⟨
-- pv_equiv track=rewrite | github.com/AnEvilBurrito/ode-biomarker-project | thesis-notebooks/result2/sub-section4/outlier_analysis_mrmr_benchmark.py | parse_model_name_from_condition
-- ===== SOURCE A (Python) =====
-- def parse_model_name_from_condition(condition):
--     """Parse complete model name from condition column format"""
--     parts = condition.split('_')
--     model_parts = []
--     for part in parts:
--         if part.startswith('k'):
--             break
--         model_parts.append(part)
--     complete_model_name = '_'.join(model_parts)
--     return complete_model_name
-- ===== SOURCE B (Python) =====
-- def parse_model_name_from_condition(condition):
--     """Parse complete model name from condition column format"""
--     if condition.startswith('k'):
--         return ''
--     i = condition.find('_k')
--     return condition if i == -1 else condition[:i]
-- ===== Notes on version B (the rewrite author's own statement) =====
-- stated objective: simpler
-- what changed: B drops A's split-into-parts list, break-loop and join entirely: it checks a leading 'k' and otherwise cuts the raw string at its first '_k' occurrence with a single find + slice.
import Mathlib
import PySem

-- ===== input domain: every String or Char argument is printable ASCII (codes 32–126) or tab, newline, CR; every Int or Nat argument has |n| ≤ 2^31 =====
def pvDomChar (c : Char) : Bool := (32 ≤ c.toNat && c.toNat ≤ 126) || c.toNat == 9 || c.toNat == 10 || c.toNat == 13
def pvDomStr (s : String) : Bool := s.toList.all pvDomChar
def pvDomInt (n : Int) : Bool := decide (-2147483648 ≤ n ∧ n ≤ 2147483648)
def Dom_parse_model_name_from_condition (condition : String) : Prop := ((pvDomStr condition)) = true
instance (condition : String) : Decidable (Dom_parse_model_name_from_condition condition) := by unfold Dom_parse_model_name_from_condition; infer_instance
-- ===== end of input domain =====

-- B replaces A's split-into-parts + accumulate loop + join by a direct substring scan:
-- cut the raw string at its first "_k" occurrence (objective: simpler; same cost).

-- ===== PORT A =====
-- the 'for part in parts: if part.startswith('k'): break; model_parts.append(part)' loop
def pvLoopA : List (List Char) → List (List Char) → List (List Char)
  | [], acc => acc.reverse
  | p :: ps, acc =>
      if PySem.Chars.startswith p ['k'] then acc.reverse else pvLoopA ps (p :: acc)

def parse_model_name_from_condition (condition : String) : String :=
  let parts := PySem.Chars.splitOn condition.toList ['_']
  String.ofList (PySem.Chars.join ['_'] (pvLoopA parts []))

-- ===== PORT B =====
-- Source B: startswith('k') check, condition.find('_k'), then the slice condition[:i]
def parse_model_name_from_condition_alt (condition : String) : String :=
  if PySem.Str.startswith condition "k" then ""
  else
    let i := PySem.Str.find condition "_k"
    if i = -1 then condition else PySem.Str.slice condition none (some i)

-- ===== PRECONDITION & SPEC =====
def Spec_parse_model_name_from_condition (condition : String) (out : String) : Prop := out = parse_model_name_from_condition_alt condition
instance (condition : String) (out : String) : Decidable (Spec_parse_model_name_from_condition condition out) := by unfold Spec_parse_model_name_from_condition; infer_instance

-- ===== CLAIM (what is proved, stated in full; the proofs are below) =====
def Claim_equal_parse_model_name_from_condition : Prop := ∀ (condition : String), Dom_parse_model_name_from_condition condition → Spec_parse_model_name_from_condition condition (parse_model_name_from_condition condition)

-- ===== LEMMAS AND PROOFS =====

-- structural (fuel-free) version of split('_'), for reasoning only
def pvSplit (l : List Char) : List (List Char) :=
  match _h : l.dropWhile (· ≠ '_') with
  | [] => [l.takeWhile (· ≠ '_')]
  | _ :: r => l.takeWhile (· ≠ '_') :: pvSplit r
termination_by l.length
decreasing_by
  have := List.length_dropWhile_le (fun c => decide (c ≠ '_')) l
  simp only [_h, List.length_cons] at this
  omega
⟩
* Goal of the exercise: All of the entries need to be reproduced exactly; please write them out.

* Exercise solution:
-- pv_equiv track=rewrite | github.com/AnEvilBurrito/ode-biomarker-project | thesis-notebooks/result2/sub-section4/outlier_analysis_mrmr_benchmark.py | parse_model_name_from_condition
-- ===== SOURCE A (Python) =====
-- def parse_model_name_from_condition(condition):
--     """Parse complete model name from condition column format"""
--     parts = condition.split('_')
--     model_parts = []
--     for part in parts:
--         if part.startswith('k'):
--             break
--         model_parts.append(part)
--     complete_model_name = '_'.join(model_parts)
--     return complete_model_name
-- ===== SOURCE B (Python) =====
-- def parse_model_name_from_condition(condition):
--     """Parse complete model name from condition column format"""
--     if condition.startswith('k'):
--         return ''
--     i = condition.find('_k')
--     return condition if i == -1 else condition[:i]
-- ===== Notes on version B (the rewrite author's own statement) =====
-- stated objective: simpler
-- what changed: B drops A's split-into-parts list, break-loop and join entirely: it checks a leading 'k' and otherwise cuts the raw string at its first '_k' occurrence with a single find + slice.
import Mathlib
import PySem

-- ===== input domain: every String or Char argument is printable ASCII (codes 32–126) or tab, newline, CR; every Int or Nat argument has |n| ≤ 2^31 =====
def pvDomChar (c : Char) : Bool := (32 ≤ c.toNat && c.toNat ≤ 126) || c.toNat == 9 || c.toNat == 10 || c.toNat == 13
def pvDomStr (s : String) : Bool := s.toList.all pvDomChar
def pvDomInt (n : Int) : Bool := decide (-2147483648 ≤ n ∧ n ≤ 2147483648)
def Dom_parse_model_name_from_condition (condition : String) : Prop := ((pvDomStr condition)) = true
instance (condition : String) : Decidable (Dom_parse_model_name_from_condition condition) := by unfold Dom_parse_model_name_from_condition; infer_instance
-- ===== end of input domain =====

-- B replaces A's split-into-parts + accumulate loop + join by a direct substring scan:
-- cut the raw string at its first "_k" occurrence (objective: simpler; same cost).

-- ===== PORT A =====
-- the 'for part in parts: if part.startswith('k'): break; model_parts.append(part)' loop
def pvLoopA : List (List Char) → List (List Char) → List (List Char)
  | [], acc => acc.reverse
  | p :: ps, acc =>
      if PySem.Chars.startswith p ['k'] then acc.reverse else pvLoopA ps (p :: acc)

def parse_model_name_from_condition (condition : String) : String :=
  let parts := PySem.Chars.splitOn condition.toList ['_']
  String.ofList (PySem.Chars.join ['_'] (pvLoopA parts []))

-- ===== PORT B =====
-- Source B: startswith('k') check, condition.find('_k'), then the slice condition[:i]
def parse_model_name_from_condition_alt (condition : String) : String :=
  if PySem.Str.startswith condition "k" then ""
  else
    let i := PySem.Str.find condition "_k"
    if i = -1 then condition else PySem.Str.slice condition none (some i)

-- ===== PRECONDITION & SPEC =====
def Spec_parse_model_name_from_condition (condition : String) (out : String) : Prop := out = parse_model_name_from_condition_alt condition
instance (condition : String) (out : String) : Decidable (Spec_parse_model_name_from_condition condition out) := by unfold Spec_parse_model_name_from_condition; infer_instance

-- ===== CLAIM (what is proved, stated in full; the proofs are below) =====
def Claim_equal_parse_model_name_from_condition : Prop := ∀ (condition : String), Dom_parse_model_name_from_condition condition → Spec_parse_model_name_from_condition condition (parse_model_name_from_condition condition)

-- ===== LEMMAS AND PROOFS =====

-- structural (fuel-free) version of split('_'), for reasoning only
def pvSplit (l : List Char) : List (List Char) :=
  match _h : l.dropWhile (· ≠ '_') with
  | [] => [l.takeWhile (· ≠ '_')]
  | _ :: r => l.takeWhile (· ≠ '_') :: pvSplit r
termination_by l.length
decreasing_by
  have := List.length_dropWhile_le (fun c => decide (c ≠ '_')) l
  simp only [_h, List.length_cons] at this
  omega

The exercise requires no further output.